Thursday, May 15, 2014
Family in a a quilt
I've been wanting to do this for months. As you know, I am not really a sewer. I just make sewing messes-there is a difference. Never the less, I enjoy sewing, and still use the old '70s Bernina my mother used her whole adult life, and then gave to me.
After my mother died in spring, 2013, I gathered as much as I could from her linens and brought them home. I am not an ironing person, so I knew that using these beautiful linen napkins was a mistake, as I'd have to...god forbid, iron. Nope, no ironing here at Apifera.
The linen napkin squares are so full of memories for me. My parents had wonderful taste in fabrics and home items and I grew up with these very napkins-so many dinners, celebrations and family and friends gathered around the teak table, and used these napkins to wipe away remnants of my mother's meals and my father's too. Can you believe these napkins are from the '60's? I know exactly which china pattern were used with each color.
The center quilt square is even more special. When my mother was around 8, her mother died tragically. But before her death, she and my mother made some quilt squares together. For years those squares sat tucked in a closet until a family friend insisted my mother make them into quilt. She was somewhat reluctant to do it-I wonder if it was just too hard a memory to face even after all those years.

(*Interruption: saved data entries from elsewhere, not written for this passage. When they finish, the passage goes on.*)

-- pv_equiv track=rewrite | github.com/Ilupii17/ctf-archive | 2025/nullconctf/cry/a_slice/sol.py | common_msb_prefix_bits
-- ===== SOURCE A (Python) =====
-- def common_msb_prefix_bits(lo: int, hi: int, need_bits: int):
--     # Compute common MSB prefix between lo and hi inclusive
--     L = lo.bit_length()
--     H = hi.bit_length()
--     maxlen = max(L, H)
--     prefix = []
--     for i in range(maxlen - 1, -1, -1):
--         b_lo = (lo >> i) & 1 if i < L else 0
--         b_hi = (hi >> i) & 1 if i < H else 0
--         if b_lo == b_hi:
--             prefix.append(b_lo)
--             if len(prefix) == need_bits:
--                 return prefix
--         else:
--             break
--     raise ValueError("Interval too wide to extract required MSB prefix.")
-- ===== SOURCE B (Python) =====
-- def window_bits(x: int, width: int) -> list:
--     """Big-endian list of the low `width` bit positions of x; positions at or
--     above x.bit_length() read as 0."""
--     return [(x >> i) & 1 if i < x.bit_length() else 0 for i in range(width - 1, -1, -1)]
--
--
-- def common_msb_prefix_bits(lo: int, hi: int, need_bits: int):
--     width = max(lo.bit_length(), hi.bit_length())
--     a = window_bits(lo, width)
--     b = window_bits(hi, width)
--     cpl = next((k for k in range(width) if a[k] != b[k]), width)
--     if not 1 <= need_bits <= cpl:
--         raise ValueError("Interval too wide to extract required MSB prefix.")
--     return a[:need_bits]
-- ===== Notes on version B (the rewrite author's own statement) =====
-- stated objective: alternative
-- what changed: Replaces A's MSB-downward scan with accumulator, break and early return by building both fixed-width bit windows once, locating the first mismatching position with next() over an index generator, and slicing the first need_bits bits; Pre_ excludes exactly the inputs on which A raises ValueError.
import Mathlib
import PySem

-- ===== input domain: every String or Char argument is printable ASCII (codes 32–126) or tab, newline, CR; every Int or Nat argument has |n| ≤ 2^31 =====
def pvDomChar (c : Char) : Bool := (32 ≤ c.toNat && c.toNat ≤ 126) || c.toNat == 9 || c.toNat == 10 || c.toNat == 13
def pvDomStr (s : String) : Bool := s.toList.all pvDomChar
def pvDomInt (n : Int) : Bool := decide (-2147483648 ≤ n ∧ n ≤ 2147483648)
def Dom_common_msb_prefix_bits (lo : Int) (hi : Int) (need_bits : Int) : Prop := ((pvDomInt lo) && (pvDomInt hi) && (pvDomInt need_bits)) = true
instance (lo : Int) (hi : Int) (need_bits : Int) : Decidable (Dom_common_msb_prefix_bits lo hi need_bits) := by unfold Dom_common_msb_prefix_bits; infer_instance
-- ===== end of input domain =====

-- B builds both fixed-width bit windows once, locates the first mismatching position,
-- and slices the answer, instead of A's downward scan with accumulator/break/early return
-- (objective: alternative decomposition).

-- ===== PORT A =====
-- The loop 'for i in range(maxlen-1, -1, -1)' with early return; 'none' = the ValueError path
-- (break on mismatching bits, or range exhausted).  '(x >> i) & 1' is 'PySem.Int.band (x >>> i.toNat) 1'
-- (exact: every i the countdown range yields satisfies i ≥ 0).
def pvALoop (lo hi L H need_bits : Int) : List Int → List Int → Option (List Int)
  | [], _ => none
  | i :: rest, pref =>
      let b_lo := if i < L then PySem.Int.band (lo >>> i.toNat) 1 else 0
      let b_hi := if i < H then PySem.Int.band (hi >>> i.toNat) 1 else 0
      if b_lo = b_hi then
        let pref' := pref ++ [b_lo]
        if (pref'.length : Int) = need_bits then some pref'
        else pvALoop lo hi L H need_bits rest pref'
      else none

def common_msb_prefix_bits (lo : Int) (hi : Int) (need_bits : Int) : List Int :=
  let L : Int := PySem.Int.bitLength lo
  let H : Int := PySem.Int.bitLength hi
  let maxlen := max L H
  (pvALoop lo hi L H need_bits (PySem.List.pyRange (maxlen - 1) (-1) (-1)) []).getD []

-- ===== PORT B =====
-- window_bits(x, width): big-endian list of bit positions width-1 .. 0 of x,
-- positions at or above x.bit_length() reading as 0.
def pvWindowBits (x : Int) (width : Int) : List Int :=
  (PySem.List.pyRange (width - 1) (-1) (-1)).map
    (fun i => if i < (PySem.Int.bitLength x : Int) then PySem.Int.band (x >>> i.toNat) 1 else 0)

-- next((k for k in range(width) if a[k] != b[k]), width) → find? with default;
-- a[:need_bits] → slice; the ValueError path returns [] (excluded by Pre_).
def common_msb_prefix_bits_alt (lo : Int) (hi : Int) (need_bits : Int) : List Int :=
  let width : Int := max (PySem.Int.bitLength lo : Int) (PySem.Int.bitLength hi : Int)
  let a := pvWindowBits lo width
  let b := pvWindowBits hi width
  let cpl : Int :=
    ((PySem.List.pyRange 0 width 1).find?
      (fun k => PySem.List.pyGet? a k != PySem.List.pyGet? b k)).getD width
  if 1 ≤ need_bits ∧ need_bits ≤ cpl then PySem.List.slice a none (some need_bits)
  else []

-- ===== PRECONDITION & SPEC =====
-- the bit A's and B's Pythons read at position i for argument x
def pvBit (x : Int) (i : Int) : Int :=
  if i < (PySem.Int.bitLength x : Int) then PySem.Int.band (x >>> i.toNat) 1 else 0

-- Pre_ excludes exactly the inputs on which the Python A raises ValueError
-- (need_bits < 1, need_bits > maxlen, or some of the top need_bits positions mismatch).
def Pre_common_msb_prefix_bits (lo : Int) (hi : Int) (need_bits : Int) : Prop :=
  1 ≤ need_bits ∧
  need_bits ≤ max (PySem.Int.bitLength lo : Int) (PySem.Int.bitLength hi : Int) ∧
  ∀ k ∈ List.range need_bits.toNat,
    pvBit lo (max (PySem.Int.bitLength lo : Int) (PySem.Int.bitLength hi : Int) - 1 - (k : Int))
      = pvBit hi (max (PySem.Int.bitLength lo : Int) (PySem.Int.bitLength hi : Int) - 1 - (k : Int))
instance (lo : Int) (hi : Int) (need_bits : Int) : Decidable (Pre_common_msb_prefix_bits lo hi need_bits) := by unfold Pre_common_msb_prefix_bits; infer_instance

def pvWitness_common_msb_prefix_bits : Int × Int × Int := (5, 7, 1)

def Spec_common_msb_prefix_bits (lo : Int) (hi : Int) (need_bits : Int) (out : List Int) : Prop := out = common_msb_prefix_bits_alt lo hi need_bits
instance (lo : Int) (hi : Int) (need_bits : Int) (out : List Int) : Decidable (Spec_common_msb_prefix_bits lo hi need_bits out) := by unfold Spec_common_msb_prefix_bits; infer_instance

-- ===== CLAIM (what is proved, stated in full; the proofs are below) =====
def Claim_equal_common_msb_prefix_bits : Prop := ∀ (lo : Int) (hi : Int) (need_bits : Int), Dom_common_msb_prefix_bits lo hi need_bits → Pre_common_msb_prefix_bits lo hi need_bits → Spec_common_msb_prefix_bits lo hi need_bits (common_msb_prefix_bits lo hi need_bits)

-- ===== LEMMAS AND PROOFS =====

-- loop characterisation: if the compared bits agree on the whole window, the loop returns
-- the prefix extended by the top n bits read for lo
lemma pvALoop_spec (lo hi L H nb : Int) (n : Nat) (t : Int) (p : List Int)
    (h1 : 1 ≤ n) (hnb : nb = p.length + n) (hnt : (n : Int) ≤ t)
    (hagree : ∀ i : Int, t - n ≤ i → i < t →
      (if i < L then PySem.Int.band (lo >>> i.toNat) 1 else 0)
        = (if i < H then PySem.Int.band (hi >>> i.toNat) 1 else 0)) :
    pvALoop lo hi L H nb (PySem.List.pyRange (t - 1) (-1) (-1)) p
      = some (p ++ (List.range n).map
          (fun k : Nat => if t - 1 - (k : Int) < L then PySem.Int.band (lo >>> (t - 1 - (k : Int)).toNat) 1 else 0)) := by
  induction n generalizing t p with
  | zero => omega
  | succ n ih =>
    have ht1 : (-1 : Int) < t - 1 := by omega
    rw [PySem.List.pyRange_neg_one_cons ht1]
    have hb : (if t - 1 < L then PySem.Int.band (lo >>> (t-1).toNat) 1 else 0)
        = (if t - 1 < H then PySem.Int.band (hi >>> (t-1).toNat) 1 else 0) :=
      hagree (t - 1) (by push_cast; omega) (by omega)
    simp only [pvALoop, hb, if_pos]
    by_cases hn : n = 0
    · subst hn
      have hl : ((p ++ [if t - 1 < H then PySem.Int.band (hi >>> (t-1).toNat) 1 else 0]).length : Int) = nb := by
        simp; omega
      rw [if_pos hl, List.range_one]
      simp only [List.map_cons, List.map_nil, Nat.cast_zero, sub_zero]
      rw [← hb]
    · have hlen : ¬ (((p ++ [if t - 1 < H then PySem.Int.band (hi >>> (t-1).toNat) 1 else 0]).length : Int) = nb) := by
        simp; omega
      rw [if_neg hlen]
      rw [ih (t - 1) (p ++ [if t - 1 < H then PySem.Int.band (hi >>> (t-1).toNat) 1 else 0])
        (by omega) (by simp; push_cast at hnb ⊢; omega) (by push_cast at hnt ⊢; omega)
        (fun i hi1 hi2 => hagree i (by push_cast at hi1 ⊢; omega) (by omega))]
      congr 1
      rw [List.range_succ_eq_map, List.map_cons, List.map_map, List.append_assoc]
      congr 1
      simp only [Nat.cast_zero, sub_zero, List.singleton_append, ← hb]
      congr 1
      apply List.map_congr_left
      intro k _
      have heq : t - 1 - 1 - (k : Int) = t - 1 - ((k + 1 : Nat) : Int) := by push_cast; ring
      simp only [Function.comp_apply, heq]

-- the bit window as a map over List.range
lemma pvWindowBits_eq (x : Int) (w : Int) :
    pvWindowBits x w = (List.range w.toNat).map (fun (k : Nat) => pvBit x (w - 1 - (k : Int))) := by
  unfold pvWindowBits pvBit
  rw [PySem.List.pyRange_neg_one, List.map_map]
  have hlen : (w - 1 - (-1)).toNat = w.toNat := by omega
  rw [hlen]
  apply List.map_congr_left
  intro k _
  simp only [Function.comp_apply]

-- indexing the window
lemma pvWindowBits_get (x : Int) (w : Int) (i : Int) (h0 : 0 ≤ i) (h1 : i < w) :
    PySem.List.pyGet? (pvWindowBits x w) i = some (pvBit x (w - 1 - i)) := by
  rw [pvWindowBits_eq, PySem.List.pyGet?_of_nonneg _ h0]
  have hk : i.toNat < w.toNat := by omega
  simp [hk, Int.toNat_of_nonneg h0]

-- ===== VERDICT (by name: the statement is the Claim_ definition above) =====
theorem common_msb_prefix_bits_spec : Claim_equal_common_msb_prefix_bits := by
  intro lo hi nb _hdom hpre
  obtain ⟨h1, h2, h3⟩ := hpre
  unfold Spec_common_msb_prefix_bits common_msb_prefix_bits common_msb_prefix_bits_alt
  simp only []
  set Ln : Int := (PySem.Int.bitLength lo : Int) with hLn
  set Hn : Int := (PySem.Int.bitLength hi : Int) with hHn
  set w : Int := max Ln Hn with hw
  -- agreement, indexed by position
  have hagree : ∀ i : Int, w - nb ≤ i → i < w → pvBit lo i = pvBit hi i := by
    intro i hi1 hi2
    have hk : ((w - 1 - i).toNat : Int) = w - 1 - i := by omega
    have hmem : (w - 1 - i).toNat ∈ List.range nb.toNat := by
      rw [List.mem_range]; omega
    have := h3 _ hmem
    rwa [hk, show w - 1 - (w - 1 - i) = i by ring] at this
  -- A returns the top nb.toNat bits of lo's window
  have hA := pvALoop_spec lo hi Ln Hn nb nb.toNat w []
    (by omega) (by simp; omega) (by omega)
    (by
      intro i hi1 hi2
      have := hagree i (by omega) hi2
      simpa [pvBit] using this)
  rw [hA, Option.getD_some, List.nil_append]
  -- B's cpl is at least nb, so the branch is taken
  have hcpl : nb ≤ ((PySem.List.pyRange 0 w 1).find?
      (fun k => PySem.List.pyGet? (pvWindowBits lo w) k != PySem.List.pyGet? (pvWindowBits hi w) k)).getD w := by
    cases hf : (PySem.List.pyRange 0 w 1).find?
        (fun k => PySem.List.pyGet? (pvWindowBits lo w) k != PySem.List.pyGet? (pvWindowBits hi w) k) with
    | none => simpa using h2
    | some k0 =>
      have hp := List.find?_some hf
      have hm := List.mem_of_find?_eq_some hf
      rw [PySem.List.mem_pyRange_one] at hm
      by_contra hlt
      rw [Int.not_le] at hlt
      rw [Option.getD_some] at hlt
      rw [pvWindowBits_get lo w k0 hm.1 hm.2, pvWindowBits_get hi w k0 hm.1 hm.2] at hp
      have heq : pvBit lo (w - 1 - k0) = pvBit hi (w - 1 - k0) :=
        hagree _ (by omega) (by omega)
      simp [heq] at hp
  rw [if_pos ⟨h1, hcpl⟩]
  -- the slice is the same list of bits
  rw [PySem.List.slice_to _ (by omega : (0:Int) ≤ nb), pvWindowBits_eq]
  rw [← List.map_take, List.take_range]
  have hmin : min nb.toNat w.toNat = nb.toNat := by omega
  rw [hmin]
  apply List.map_congr_left
  intro k _
  simp [pvBit, hLn]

Or it might have been that the person coaxing was a bit bossy and she just wanted the idea to go away so her little quilt squares could remain in peace!
But the squares were made into a quilt, and I now have it on my couch and am with it every night. And there were several squares left that I found in my mom's belongings.
I've been wanting to make some faux quilts [these are not 'quilted, as I don't know how] to hang about the farm for Pie Day. I love that this piece will be part of our special day- my mother, her mother and my father too–for I'm sure he was instrumental in picking out the napkins–will all be here in spirit. The plaid pieces are from my favorite pair of Oililly overhauls I wore for years until they literally wore off my body.
We are all combined on this quilt. It is a mother quilt, a family quilt, a quilt that holds family and friends in its essence. I hope to do more of these, maybe I'll aim to make one for every Pie Day. I don't know. I have many of my father's little white hankies. Perhaps I will make a beautiful white piece in his honor too.